Past literature shows that separating CO₂ and the utilization process always increases the energy generation process cost, despite the revenue generated from utilizing CO₂ and the reduction of tax. However, the cost of converting CO₂ into a different product during the carbon process is overlooked in studies. Furthermore, heating systems may be able to provide a continuous supply of CO₂ as a feedstock. Therefore, a building-level carbon capture process may create opportunities for production processes that use CO₂. In addition, converting CO₂ into a valuable product during the capturing process may have the potential to reduce total operational costs, as it does not require processes such as the compression, liquefaction, purification, and transportation of CO₂.

Table 6. Percentage increase of capital cost of integrating carbon capture in power plants [93].

Power Plant Type	% Increase in Capital Cost
Supercritical pulverized coal power plant	58–91
Natural gas combined cycle power plant	76–121
Integrated gasification combined cycle power plant	30–47

shows the percentage increase of capital costs after integrating the carbon capture system [93]. This indicates that integrating carbon capture processes into NGCC power plants has the highest percentage increase of the capital cost. However, the capital cost per unit of power required for an NGCC power plant is substantially less than the capital cost per unit of power required for SCPC power plants [97]. Therefore, the cost increment percentage does not indicate that installing carbon capture systems is more costly for natural gas combined-cycle power plants.

Table 6 shows that the capital costs of power generation plants can be increased by up to 121% after integrating a carbon capture system. A power generation plant is a complex system, which includes various components such as boilers, turbines, heat exchangers, and generators. Therefore, if integrating carbon capture systems increases the capital cost by 121% in such a complex process, integrating carbon capture at the building scale may substantially increase capital costs. Therefore, the capital cost of the carbon capture is a very important factor that determines the potential of a building-level carbon capture system compared to its competitors. On the other hand, a carbon capture system can be designed on a smaller scale that only reduces part of the building-scale emissions.
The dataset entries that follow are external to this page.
-- pv_equiv track=rewrite | github.com/rubicco/Video-Part-Recommender | flask_module/search.py | search_in_keywords
-- ===== SOURCE A (Python) =====
-- def search_in_keywords(wanted, keyword_list):
--     wanted_keywords = wanted.split(' ')
--     count = 0
--     for keyword in keyword_list:
--         for wk in wanted_keywords:
--             if not (wk == 'of' or wk == 'and' or wk == 'but' or wk == 'or' or wk == 'nor' or wk == 'so' or wk == 'for' or wk == 'yet'):
--                 if(wk == keyword):
--                     count += 1
--     return count
-- ===== SOURCE B (Python) =====
-- def search_in_keywords(wanted, keyword_list):
--     stop = {'of', 'and', 'but', 'or', 'nor', 'so', 'for', 'yet'}
--     counts = {}
--     for wk in wanted.split(' '):
--         if wk not in stop:
--             counts[wk] = counts.get(wk, 0) + 1
--     total = 0
--     for kw in keyword_list:
--         total += counts.get(kw, 0)
--     return total
-- ===== Notes on version B (the rewrite author's own statement) =====
-- stated objective: alternative
-- what changed: Replaces the nested scan of wanted words per keyword with a dict of filtered wanted-word counts built once, then one lookup per keyword.
import Mathlib
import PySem

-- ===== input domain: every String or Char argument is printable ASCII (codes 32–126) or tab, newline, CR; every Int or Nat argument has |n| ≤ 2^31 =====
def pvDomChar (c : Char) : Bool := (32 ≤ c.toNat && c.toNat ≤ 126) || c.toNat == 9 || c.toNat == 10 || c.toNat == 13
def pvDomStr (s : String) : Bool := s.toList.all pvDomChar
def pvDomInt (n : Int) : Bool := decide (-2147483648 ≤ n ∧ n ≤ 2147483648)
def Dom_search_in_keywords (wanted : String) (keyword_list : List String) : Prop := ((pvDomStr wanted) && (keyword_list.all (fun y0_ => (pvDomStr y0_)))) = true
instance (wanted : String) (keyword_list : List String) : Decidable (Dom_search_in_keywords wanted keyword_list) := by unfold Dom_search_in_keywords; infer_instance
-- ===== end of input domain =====

-- B builds a dict of filtered wanted-word counts once and sums one lookup per keyword, instead of A's nested scan per keyword (alternative algorithm; not measured faster).
-- ===== PORT A =====
def search_in_keywords (wanted : String) (keyword_list : List String) : Int :=
  let wanted_keywords := (PySem.Str.split? wanted " ").getD []
  keyword_list.foldl (fun count keyword =>
    wanted_keywords.foldl (fun count wk =>
      if !(wk == "of" || wk == "and" || wk == "but" || wk == "or" || wk == "nor" || wk == "so" || wk == "for" || wk == "yet") then
        (if wk == keyword then count + 1 else count)
      else count) count) 0

-- ===== PORT B =====
def search_in_keywords_alt (wanted : String) (keyword_list : List String) : Int :=
  let stop : PySem.Set String := PySem.Set.ofList ["of", "and", "but", "or", "nor", "so", "for", "yet"]
  let counts : PySem.Dict String Int :=
    ((PySem.Str.split? wanted " ").getD []).foldl
      (fun d wk => if !(PySem.Set.contains stop wk) then d.insert wk (d.getD wk 0 + 1) else d)
      PySem.Dict.empty
  keyword_list.foldl (fun total kw => total + counts.getD kw 0) 0

-- ===== PRECONDITION & SPEC =====
def Spec_search_in_keywords (wanted : String) (keyword_list : List String) (out : Int) : Prop := out = search_in_keywords_alt wanted keyword_list
instance (wanted : String) (keyword_list : List String) (out : Int) : Decidable (Spec_search_in_keywords wanted keyword_list out) := by unfold Spec_search_in_keywords; infer_instance

-- ===== CLAIM (what is proved, stated in full; the proofs are below) =====
def Claim_equal_search_in_keywords : Prop := ∀ (wanted : String) (keyword_list : List String), Dom_search_in_keywords wanted keyword_list → Spec_search_in_keywords wanted keyword_list (search_in_keywords wanted keyword_list)

-- ===== LEMMAS AND PROOFS =====

-- a loop that skips elements failing p is a loop over the filtered list
theorem pv_foldl_skip {α β : Type} (p : α → Bool) (f : β → α → β) :
    ∀ (l : List α) (init : β),
      l.foldl (fun d x => if p x then f d x else d) init = (l.filter p).foldl f init := by
  intro l
  induction l with
  | nil => intro init; rfl
  | cons x xs ih =>
    intro init
    by_cases h : p x = true <;> simp [List.foldl_cons, h, ih]

-- ===== VERDICT (by name: the statement is the Claim_ definition above) =====
theorem search_in_keywords_spec : Claim_equal_search_in_keywords := by
  intro wanted keyword_list _
  unfold Spec_search_in_keywords search_in_keywords search_in_keywords_alt
  simp only []
  set ws := (PySem.Str.split? wanted " ").getD [] with hws
  set p := fun wk : String =>
    !(wk == "of" || wk == "and" || wk == "but" || wk == "or" || wk == "nor" || wk == "so" || wk == "for" || wk == "yet") with hp
  have hstop : ∀ wk : String,
      (!(PySem.Set.contains (PySem.Set.ofList ["of", "and", "but", "or", "nor", "so", "for", "yet"]) wk)) = p wk := by
    intro wk
    simp [PySem.Set.contains, PySem.Set.ofList, PySem.Set.add, PySem.Set.empty, hp, Bool.and_assoc, Bool.beq_eq_decide_eq]
  -- B side: the dict built by the skipping loop is the counter of the filtered words
  have hdict :
      ws.foldl (fun d wk => if !(PySem.Set.contains (PySem.Set.ofList ["of", "and", "but", "or", "nor", "so", "for", "yet"]) wk)
                  then d.insert wk (d.getD wk 0 + 1) else d) PySem.Dict.empty
        = PySem.Dict.counter (ws.filter p) := by
    simp only [hstop]
    exact (pv_foldl_skip p (fun (d : PySem.Dict String Int) (wk : String) => d.insert wk (d.getD wk 0 + 1))
        ws PySem.Dict.empty).trans (PySem.Dict.foldl_insert_getD_add_one_eq_counter (ws.filter p))
  rw [hdict]
  -- A side: the inner scan over ws adds the filtered count of the keyword
  have hA : (fun (count : Int) (keyword : String) =>
        ws.foldl (fun count wk => if p wk then (if wk == keyword then count + 1 else count) else count) count)
      = fun (count : Int) (keyword : String) => count + ((ws.filter p).count keyword : Int) := by
    funext c kw
    rw [pv_foldl_skip p (fun (count : Int) (wk : String) => if wk == kw then count + 1 else count) ws c]
    exact PySem.List.foldl_beq_add_one (ws.filter p) kw c
  rw [hA]
  simp only [PySem.Dict.getD_counter]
Such a solution may reduce the capital cost, although it compromises the GHG emission reduction potential.

Integrating a carbon capture system may, however, increase the job opportunities in small industries at the community scale. Specifically, emerging CO₂ utilization technologies such as CO₂-cured concrete and CO₂-derived fuels have a considerable potential to utilize more than 1 Gt of CO₂ per year. It may be more economical to supply the required amount of CO₂ from the nearby buildings when considering the significant transportation costs incurred when CO₂ is transported from long distances [93]. In contrast, the cost of the CO₂ captured from the buildings may be higher than the CO₂ derived from commercial industries, as the production scale is low in buildings. Therefore, future studies must be conducted to investigate the economic justification of the cost of CO₂ captured from building heating systems by considering the demand and the existing pathways of acquiring CO₂ and by-products in industrial applications.

Evaluation of Economic Cost and Benefits of Building-Level Carbon Capture Technologies

This section presents the results obtained from the life cycle cost evaluation of building-level carbon capture technologies. The case study explained in Section 5.1.1 was used to evaluate the life cycle costs. The methodology is explained as follows.
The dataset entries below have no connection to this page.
-- pv_equiv track=rewrite | github.com/kekwait/py_course | py_course_practice/task3.py | three_words
-- ===== SOURCE A (Python) =====
-- def three_words(text: str):
--     text = text.split()
--     i = 0
--     result = [True] * len(text)
--     for word in text:
--         for letter in word:
--             if letter.isdigit():
--                 result[i] = False
--                 break
--         i += 1
--     counter = 0
--     for i in result:
--         if i == False:
--             counter = 0
--         if i:
--             counter += 1
--         if counter == 3:
--             return True
--     else:
--         return False
-- ===== SOURCE B (Python) =====
-- def three_words(text: str):
--     streak = 0
--     for word in text.split():
--         if any(c.isdigit() for c in word):
--             streak = 0
--         else:
--             streak += 1
--             if streak == 3:
--                 return True
--     return False
-- ===== Notes on version B (the rewrite author's own statement) =====
-- stated objective: simpler
-- what changed: Replaces A's two-pass build-a-boolean-table-then-scan structure with one fused pass over the words maintaining only an integer streak counter with early return.
import Mathlib
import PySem

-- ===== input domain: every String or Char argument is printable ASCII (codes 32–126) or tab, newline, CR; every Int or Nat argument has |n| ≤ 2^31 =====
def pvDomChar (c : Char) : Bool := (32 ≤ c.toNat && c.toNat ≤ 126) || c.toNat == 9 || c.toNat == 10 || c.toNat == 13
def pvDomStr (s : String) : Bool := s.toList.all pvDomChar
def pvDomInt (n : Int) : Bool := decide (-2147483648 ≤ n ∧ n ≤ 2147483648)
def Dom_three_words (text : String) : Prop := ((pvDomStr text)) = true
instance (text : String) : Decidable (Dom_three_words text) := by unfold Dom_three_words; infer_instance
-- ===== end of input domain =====

-- B fuses A's build-boolean-table-then-scan into one pass keeping only a streak counter; objective: simpler.


-- ===== PORT A =====
-- inner 'for letter in word: if letter.isdigit(): result[i] = False; break'
def aFlag (word : List Char) : Bool :=
  match word with
  | [] => true
  | c :: rest => if PySem.Chars.isdigit c then false else aFlag rest

-- second loop: 'counter = 0; for i in result: …' with early return True, else False
def aScan (flags : List Bool) (counter : Nat) : Bool :=
  match flags with
  | [] => false
  | i :: rest =>
    let counter := if i == false then 0 else counter
    let counter := if i then counter + 1 else counter
    if counter == 3 then true else aScan rest counter

def three_words (text : String) : Bool :=
  aScan ((PySem.Str.split₀ text).map (fun w => aFlag w.toList)) 0

-- ===== PORT B =====
def bScan (words : List String) (streak : Nat) : Bool :=
  match words with
  | [] => false
  | w :: rest =>
    if w.toList.any PySem.Chars.isdigit then bScan rest 0
    else if streak + 1 == 3 then true else bScan rest (streak + 1)

def three_words_alt (text : String) : Bool :=
  bScan (PySem.Str.split₀ text) 0

-- ===== PRECONDITION & SPEC =====
def Spec_three_words (text : String) (out : Bool) : Prop := out = three_words_alt text
instance (text : String) (out : Bool) : Decidable (Spec_three_words text out) := by unfold Spec_three_words; infer_instance

-- ===== CLAIM (what is proved, stated in full; the proofs are below) =====
def Claim_equal_three_words : Prop := ∀ (text : String), Dom_three_words text → Spec_three_words text (three_words text)

-- ===== LEMMAS AND PROOFS =====
theorem aFlag_eq (w : List Char) : aFlag w = ! w.any PySem.Chars.isdigit := by
  induction w with
  | nil => simp [aFlag]
  | cons c rest ih =>
    simp only [aFlag, List.any_cons]
    by_cases h : PySem.Chars.isdigit c <;> simp [h, ih]

theorem aScan_eq_bScan (ws : List String) (c : Nat) :
    aScan (ws.map (fun w => aFlag w.toList)) c = bScan ws c := by
  induction ws generalizing c with
  | nil => simp [aScan, bScan]
  | cons w rest ih =>
    simp only [aFlag_eq] at ih
    simp only [List.map_cons, aScan, bScan, aFlag_eq]
    by_cases h : w.toList.any PySem.Chars.isdigit <;> simp [h, ih]

-- ===== VERDICT (by name: the statement is the Claim_ definition above) =====
theorem three_words_spec : Claim_equal_three_words := by
  intro text _
  unfold Spec_three_words three_words three_words_alt
  exact aScan_eq_bScan _ 0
The life cycle cost was evaluated using the equation given below. Equation (2) was derived by study [62] based on the life cycle cost manual for the federal energy management program [98].

$$C_{LCC}=C_{AQC}-C_{RES}+C_{FC}+C_{OM}-C_{RG},$$

(2)

where C_LCC = the life cycle cost of the heating system integrated with the carbon capture system, C_AQC = the investment cost of the system, C_RES = present value of the residual cost of the system, C_FC = present value of the fuel and raw material costs, C_OM = present value of the operational and management costs, and C_RG = revenue generated from selling by-products.

The equipment cost of the KOH-based system was given in the reference [62]. The raw material cost, by-product selling price, and operational and management costs were obtained from manufacturer consultations as recorded in reference [62]. Furthermore, provincial natural gas and electricity costs were also available in reference [62].

However, the investment costs of an MEA-based system had to be estimated, as they were not available for the building scale. Therefore, Equation (3) was used to estimate the bare erected cost of an MEA-based system [20]. It considers economies of scale when accounting for the capital costs of equipment. The bear erected costs and reference flows of the components were determined using reference [99]. Furthermore, the total investment cost consists of general, instrumentation, electric, and piping costs. These cost figures were calculated as a percentage of bear erected cost [100]. The raw material required for an MEA-based system was estimated using IECM software [101,102]. The operational and maintenance costs were estimated as a percentage of the equipment cost (2.5%).

$$BEC=C_0{\left(\frac{Q}{Q_0}\right)}^f,$$

(3)

where BEC = bear erected cost of the component, C₀ = bear erected cost of the reference component, Q₀ = size of the reference component, and Q = size of the component

In addition to the life cycle costs, the study also estimated the selling prices of the by-products to achieve a given payback period using Equation (4).

$$DPP=\raisebox{1ex}{$\ln (\frac{1}{1-\frac{IC\times r}{E}})$}\!\left/ \!\raisebox{-1ex}{$\ln \left(1+r\right)$}\right.,$$

(4)

where DPP is discounted payback period, IC is the investment cost, E is the annual savings, and r is the discount factor.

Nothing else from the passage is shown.